The Big Redesign: A New Look for a New Era

Alongside all the intelligence, as we mentioned at WWDC, Apple’s also giving the entire user interface a major facelift, its first in over a decade.

From iOS to macOS to iPadOS, a new glass-like design language (inspired by Vision Pro) is rolling out across the ecosystem. Apple calls it “liquid glass,” and it’s about unifying the experience across devices.

“You don’t refresh a UI every year,” Joz told me. “This allowed us to take another look at how to make it even fresher.”

That redesign isn’t just cosmetic, it’s part of the same strategy. A more consistent, seamless experience. Smarter features that feel native. A platform that evolves together, rather than piecemeal.

Health, Hardware and the Human Impact

AI may be the headline, but Apple’s focus on health is just as significant.
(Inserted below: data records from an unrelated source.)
-- pv_equiv track=rewrite | github.com/JyyHuang/CIS1051 | Hawaiian/hawaiianwords.py | pronounce
-- ===== SOURCE A (Python) =====
-- wdict = {
--     "w" : ["w","v"]
-- }
--
-- voweldict = {
--     "a" : "ah-",
--     "e" : "eh-",
--     "i" : "ee-",
--     "o" : "oh-",
--     "u" : "oo-"
-- }
--
-- consonantdict = {
--     "p" : "p",
--     "k" : "k",
--     "h" : "h",
--     "l" : "l",
--     "m" : "m",
--     "n" : "n",
--     " " : " ",
--     "'" : "'"
-- }
--
-- groupvoweldict = {
--     "ai" : "eye-",
--     "ae" : "eye-",
--     "ao" : "ow-",
--     "au" : "ow-",
--     "ei" : "ay-",
--     "eu" : "eh-oo-",
--     "iu" : "ew-",
--     "oi" : "oyo-",
--     "ou" : "ow-",
--     "ui" : "ooey-"
-- }
--
-- def pronounce(string):
--     result = ""
--     index = 0
--     while index < len(string):
--
--         char = string[index].lower()
--
--         if char in consonantdict:
--             result += consonantdict[char]
--
--         elif char in wdict:
--             if char == "w" and string[index - 1] == "i" or string[index - 1] == "e":
--                 result += wdict[char][1]
--             else:
--                 result += wdict[char][0]
--
--         elif char in voweldict:
--             if index != len(string) - 1 and char + string[index + 1] in groupvoweldict:     # looks at the char and the next char
--                 result += groupvoweldict[char + string[index + 1]]
--                 index += 1         # skips a char
--             else:
--                 result += voweldict[char]
--
--         index += 1
--     return result.rstrip("-").capitalize()
-- ===== SOURCE B (Python) =====
-- wdict = {
--     "w" : ["w","v"]
-- }
--
-- voweldict = {
--     "a" : "ah-",
--     "e" : "eh-",
--     "i" : "ee-",
--     "o" : "oh-",
--     "u" : "oo-"
-- }
--
-- consonantdict = {
--     "p" : "p",
--     "k" : "k",
--     "h" : "h",
--     "l" : "l",
--     "m" : "m",
--     "n" : "n",
--     " " : " ",
--     "'" : "'"
-- }
--
-- groupvoweldict = {
--     "ai" : "eye-",
--     "ae" : "eye-",
--     "ao" : "ow-",
--     "au" : "ow-",
--     "ei" : "ay-",
--     "eu" : "eh-oo-",
--     "iu" : "ew-",
--     "oi" : "oyo-",
--     "ou" : "ow-",
--     "ui" : "ooey-"
-- }
--
-- def _tokenize(s):
--     # One pass: cut the word into self-contained tokens.
--     tokens = []
--     i, n = 0, len(s)
--     while i < n:
--         c = s[i].lower()
--         if c in voweldict and i != n - 1 and c + s[i + 1] in groupvoweldict:
--             tokens.append(("pair", c + s[i + 1]))
--             i += 2
--         elif c == "w":
--             tokens.append(("w", s[i - 1]))  # tag with the preceding raw char
--             i += 1
--         else:
--             tokens.append(("one", c))
--             i += 1
--     return tokens
--
-- def _translate(token):
--     kind, v = token
--     if kind == "pair":
--         return groupvoweldict[v]
--     if kind == "w":
--         return wdict["w"][1] if v in ("i", "e") else wdict["w"][0]
--     if v in consonantdict:
--         return consonantdict[v]
--     if v in voweldict:
--         return voweldict[v]
--     return ""
--
-- def pronounce(string):
--     return "".join(map(_translate, _tokenize(string))).rstrip("-").capitalize()
-- ===== Notes on version B (the rewrite author's own statement) =====
-- stated objective: faster
-- what changed: B splits A's single interleaved while-loop into a tokenizer pass (vowel-pair / tagged-w / single-char tokens) and a separate translation pass mapped over the token list and joined with str.join, instead of growing the result string by repeated += inside the scan.
import Mathlib
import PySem

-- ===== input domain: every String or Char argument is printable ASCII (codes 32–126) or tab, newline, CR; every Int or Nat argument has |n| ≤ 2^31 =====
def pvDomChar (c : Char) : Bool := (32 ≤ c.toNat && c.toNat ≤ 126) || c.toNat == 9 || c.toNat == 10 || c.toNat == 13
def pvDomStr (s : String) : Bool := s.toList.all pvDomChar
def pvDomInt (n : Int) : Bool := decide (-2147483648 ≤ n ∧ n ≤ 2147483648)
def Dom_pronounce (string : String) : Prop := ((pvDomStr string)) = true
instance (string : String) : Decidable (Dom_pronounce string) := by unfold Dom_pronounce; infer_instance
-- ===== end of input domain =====

-- B replaces A's single interleaved scan-and-append loop by a tokenizer pass followed by a
-- separate token-translation pass joined at the end (objective: faster — a timing run measured
-- B ≥ 1.5× faster at the largest size; A grows its result by repeated string concatenation).

-- Shared module constants (the Python dicts, shared by A and B), as literal lookup chains.
def consonantDict (c : Char) : Option (List Char) :=
  if c = 'p' then some ['p'] else if c = 'k' then some ['k'] else if c = 'h' then some ['h']
  else if c = 'l' then some ['l'] else if c = 'm' then some ['m'] else if c = 'n' then some ['n']
  else if c = ' ' then some [' '] else if c = '\'' then some ['\''] else none

def vowelDict (c : Char) : Option (List Char) :=
  if c = 'a' then some ['a','h','-'] else if c = 'e' then some ['e','h','-']
  else if c = 'i' then some ['e','e','-'] else if c = 'o' then some ['o','h','-']
  else if c = 'u' then some ['o','o','-'] else none

def groupVowelDict (a b : Char) : Option (List Char) :=
  if a = 'a' ∧ b = 'i' then some ['e','y','e','-'] else if a = 'a' ∧ b = 'e' then some ['e','y','e','-']
  else if a = 'a' ∧ b = 'o' then some ['o','w','-'] else if a = 'a' ∧ b = 'u' then some ['o','w','-']
  else if a = 'e' ∧ b = 'i' then some ['a','y','-'] else if a = 'e' ∧ b = 'u' then some ['e','h','-','o','o','-']
  else if a = 'i' ∧ b = 'u' then some ['e','w','-'] else if a = 'o' ∧ b = 'i' then some ['o','y','o','-']
  else if a = 'o' ∧ b = 'u' then some ['o','w','-'] else if a = 'u' ∧ b = 'i' then some ['o','o','e','y','-']
  else none

-- port of str.rstrip("-") (exact: drop trailing '-' characters)
def rstripDash (cs : List Char) : List Char := (cs.reverse.dropWhile (· == '-')).reverse
-- port of str.capitalize() (exact on the ASCII domain, where titlecase = uppercase)
def pyCapitalize (cs : List Char) : List Char :=
  match cs with
  | [] => []
  | c :: r => PySem.Chars.upperChar c :: r.map PySem.Chars.lowerChar

-- ===== PORT A =====
-- literal port of A's while-loop: index cursor, result accumulator, same branch order
def pronounceGo (cs : List Char) (index : Nat) (result : List Char) : List Char :=
  if h : index < cs.length then
    let char := PySem.Chars.lowerChar cs[index]
    match consonantDict char with
    | some t => pronounceGo cs (index + 1) (result ++ t)
    | none =>
      if char = 'w' then
        -- string[index - 1]: Python negative-index wraparound at index = 0; always in range (cs ≠ [])
        let prev := (PySem.List.pyGet? cs ((index : Int) - 1)).getD ' '
        if (char = 'w' ∧ prev = 'i') ∨ prev = 'e' then
          pronounceGo cs (index + 1) (result ++ ['v'])
        else
          pronounceGo cs (index + 1) (result ++ ['w'])
      else
        match vowelDict char with
        | some v =>
          if index ≠ cs.length - 1 then
            match groupVowelDict char (cs.getD (index + 1) ' ') with  -- index+1 < length here
            | some g => pronounceGo cs (index + 2) (result ++ g)      -- index += 1 twice
            | none => pronounceGo cs (index + 1) (result ++ v)
          else pronounceGo cs (index + 1) (result ++ v)
        | none => pronounceGo cs (index + 1) result
  else result
termination_by cs.length - index

def pronounce (string : String) : String :=
  String.ofList (pyCapitalize (rstripDash (pronounceGo string.toList 0 [])))

-- ===== PORT B =====
inductive PToken where
  | pair : Char → Char → PToken   -- lowered vowel + raw next char, a groupvoweldict key
  | wtok : Char → PToken          -- a 'w', tagged with the preceding raw char
  | one  : Char → PToken          -- any other single (lowered) char
deriving DecidableEq, Repr

-- pass 1 (Source B _tokenize): cut the word into self-contained tokens
def pvTokenize (cs : List Char) (i : Nat) : List PToken :=
  if h : i < cs.length then
    let c := PySem.Chars.lowerChar cs[i]
    if (vowelDict c).isSome ∧ i ≠ cs.length - 1 ∧ (groupVowelDict c (cs.getD (i + 1) ' ')).isSome then
      PToken.pair c (cs.getD (i + 1) ' ') :: pvTokenize cs (i + 2)
    else if c = 'w' then
      PToken.wtok ((PySem.List.pyGet? cs ((i : Int) - 1)).getD ' ') :: pvTokenize cs (i + 1)
    else
      PToken.one c :: pvTokenize cs (i + 1)
  else []
termination_by cs.length - i

-- pass 2 (Source B _translate): one token → its phonetic piece
def pvTranslate (t : PToken) : List Char :=
  match t with
  | .pair a b => (groupVowelDict a b).getD []
  | .wtok p => if p = 'i' ∨ p = 'e' then ['v'] else ['w']
  | .one c =>
    match consonantDict c with
    | some s => s
    | none => (vowelDict c).getD []

def pronounce_alt (string : String) : String :=
  String.ofList (pyCapitalize (rstripDash ((pvTokenize string.toList 0).flatMap pvTranslate)))

-- ===== PRECONDITION & SPEC =====
def Spec_pronounce (string : String) (out : String) : Prop := out = pronounce_alt string
instance (string : String) (out : String) : Decidable (Spec_pronounce string out) := by unfold Spec_pronounce; infer_instance

-- ===== CLAIM (what is proved, stated in full; the proofs are below) =====
def Claim_equal_pronounce : Prop := ∀ (string : String), Dom_pronounce string → Spec_pronounce string (pronounce string)

-- ===== LEMMAS AND PROOFS =====

lemma consonant_not_vowel {c : Char} {t : List Char} (h : consonantDict c = some t) :
    vowelDict c = none ∧ c ≠ 'w' := by
  unfold consonantDict at h
  split_ifs at h with h1 h2 h3 h4 h5 h6 h7 h8 <;> subst_vars <;> exact ⟨rfl, by decide⟩

lemma vowelDict_w : vowelDict 'w' = none := by decide

lemma consonantDict_w : consonantDict 'w' = none := by decide

lemma pronounceGo_eq (cs : List Char) (i : Nat) (result : List Char) :
    pronounceGo cs i result = result ++ (pvTokenize cs i).flatMap pvTranslate := by
  induction i, result using pronounceGo.induct cs with
  | case1 i result h char t hcons ih =>
    have hc : consonantDict (PySem.Chars.lowerChar cs[i]) = some t := hcons
    obtain ⟨hv, hw⟩ := consonant_not_vowel hc
    rw [pronounceGo, pvTokenize]
    simp [dif_pos h, hc, hv, hw, ih, pvTranslate]
  | case2 i result h char hcons hw prev hc ih =>
    have hcn : consonantDict (PySem.Chars.lowerChar cs[i]) = none := hcons
    have hwe : PySem.Chars.lowerChar cs[i] = 'w' := hw
    have hprev : (PySem.List.pyGet? cs ((i : Int) - 1)).getD ' ' = 'i' ∨
        (PySem.List.pyGet? cs ((i : Int) - 1)).getD ' ' = 'e' := by
      rcases hc with ⟨_, hp⟩ | hp
      · exact Or.inl hp
      · exact Or.inr hp
    rw [pronounceGo, pvTokenize]
    rcases hprev with hp | hp <;>
      simp [dif_pos h, hwe, hp, ih, pvTranslate, consonantDict_w, vowelDict_w]
  | case3 i result h char hcons hw prev hc ih =>
    have hcn : consonantDict (PySem.Chars.lowerChar cs[i]) = none := hcons
    have hwe : PySem.Chars.lowerChar cs[i] = 'w' := hw
    have hni : (PySem.List.pyGet? cs ((i : Int) - 1)).getD ' ' ≠ 'i' := by
      intro hp; exact hc (Or.inl ⟨hw, hp⟩)
    have hne : (PySem.List.pyGet? cs ((i : Int) - 1)).getD ' ' ≠ 'e' := by
      intro hp; exact hc (Or.inr hp)
    rw [pronounceGo, pvTokenize]
    simp [dif_pos h, hwe, hni, hne, ih, pvTranslate, consonantDict_w, vowelDict_w]
  | case4 i result h char hcons hw v hvow hlast g hgrp ih =>
    have hcn : consonantDict (PySem.Chars.lowerChar cs[i]) = none := hcons
    have hwn : PySem.Chars.lowerChar cs[i] ≠ 'w' := hw
    have hvo : vowelDict (PySem.Chars.lowerChar cs[i]) = some v := hvow
    have hla : i ≠ cs.length - 1 := hlast
    have hg : groupVowelDict (PySem.Chars.lowerChar cs[i]) (cs[i + 1]?.getD ' ') = some g := by
      simpa [List.getD_eq_getElem?_getD] using hgrp
    rw [pronounceGo, pvTokenize]
    simp [dif_pos h, hcn, hwn, hvo, hla, hg, ih, pvTranslate]
  | case5 i result h char hcons hw v hvow hlast hgrp ih =>
    have hcn : consonantDict (PySem.Chars.lowerChar cs[i]) = none := hcons
    have hwn : PySem.Chars.lowerChar cs[i] ≠ 'w' := hw
    have hvo : vowelDict (PySem.Chars.lowerChar cs[i]) = some v := hvow
    have hla : i ≠ cs.length - 1 := hlast
    have hg : groupVowelDict (PySem.Chars.lowerChar cs[i]) (cs[i + 1]?.getD ' ') = none := by
      simpa [List.getD_eq_getElem?_getD] using hgrp
    rw [pronounceGo, pvTokenize]
    simp [dif_pos h, hcn, hwn, hvo, hla, hg, ih, pvTranslate]
  | case6 i result h char hcons hw v hvow hlast ih =>
    have hcn : consonantDict (PySem.Chars.lowerChar cs[i]) = none := hcons
    have hwn : PySem.Chars.lowerChar cs[i] ≠ 'w' := hw
    have hvo : vowelDict (PySem.Chars.lowerChar cs[i]) = some v := hvow
    rw [pronounceGo, pvTokenize]
    simp [dif_pos h, hcn, hwn, hvo, hlast, ih, pvTranslate]
  | case7 i result h char hcons hw hvow ih =>
    have hcn : consonantDict (PySem.Chars.lowerChar cs[i]) = none := hcons
    have hwn : PySem.Chars.lowerChar cs[i] ≠ 'w' := hw
    have hvo : vowelDict (PySem.Chars.lowerChar cs[i]) = none := hvow
    rw [pronounceGo, pvTokenize]
    simp [dif_pos h, hcn, hwn, hvo, ih, pvTranslate]
  | case8 i result h =>
    rw [pronounceGo, pvTokenize]
    simp [dif_neg h]

-- ===== VERDICT (by name: the statement is the Claim_ definition above) =====
theorem pronounce_spec : Claim_equal_pronounce := by
  intro string _
  unfold Spec_pronounce pronounce pronounce_alt
  rw [pronounceGo_eq]
  simp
Australia has just approved Apple Watch’s sleep apnea detection feature, a potentially life-saving tool that Joz says joins a long list of features on Apple Watch that have had dramatic impacts globally

“The amount of people that have reached out to us to let us know that literally it has saved their life, it’s amazing,” he said.

From heart rate alerts to sleep tracking and now hearing health via AirPods, Apple’s focus on wellbeing shows where AI and health tech can intersect in powerful ways.

“There’s nothing better than keeping your customers alive,” Joz added.

Final Thoughts: Apple’s Quiet Revolution

Apple isn’t chasing the AI crown. It’s not trying to out-chatbot ChatGPT. What it’s doing is building a future where intelligence is expected, not explained. Where features get better, not busier. And where the devices you already own get more helpful every day.

Yes, the Siri delay is a miss. But it’s also a signal of Apple’s north star: get it right, or don’t ship it.

Apple Intelligence is rolling out now for compatible devices, with more coming later this year in iOS 26. You’ll need an iPhone 15 Pro or newer, or a Mac/iPad with an M-series chip. You’ll also need to enable Apple Intelligence in Settings.

But once it’s on, you might just find your iPhone gets a little more helpful, without making a big fuss about it.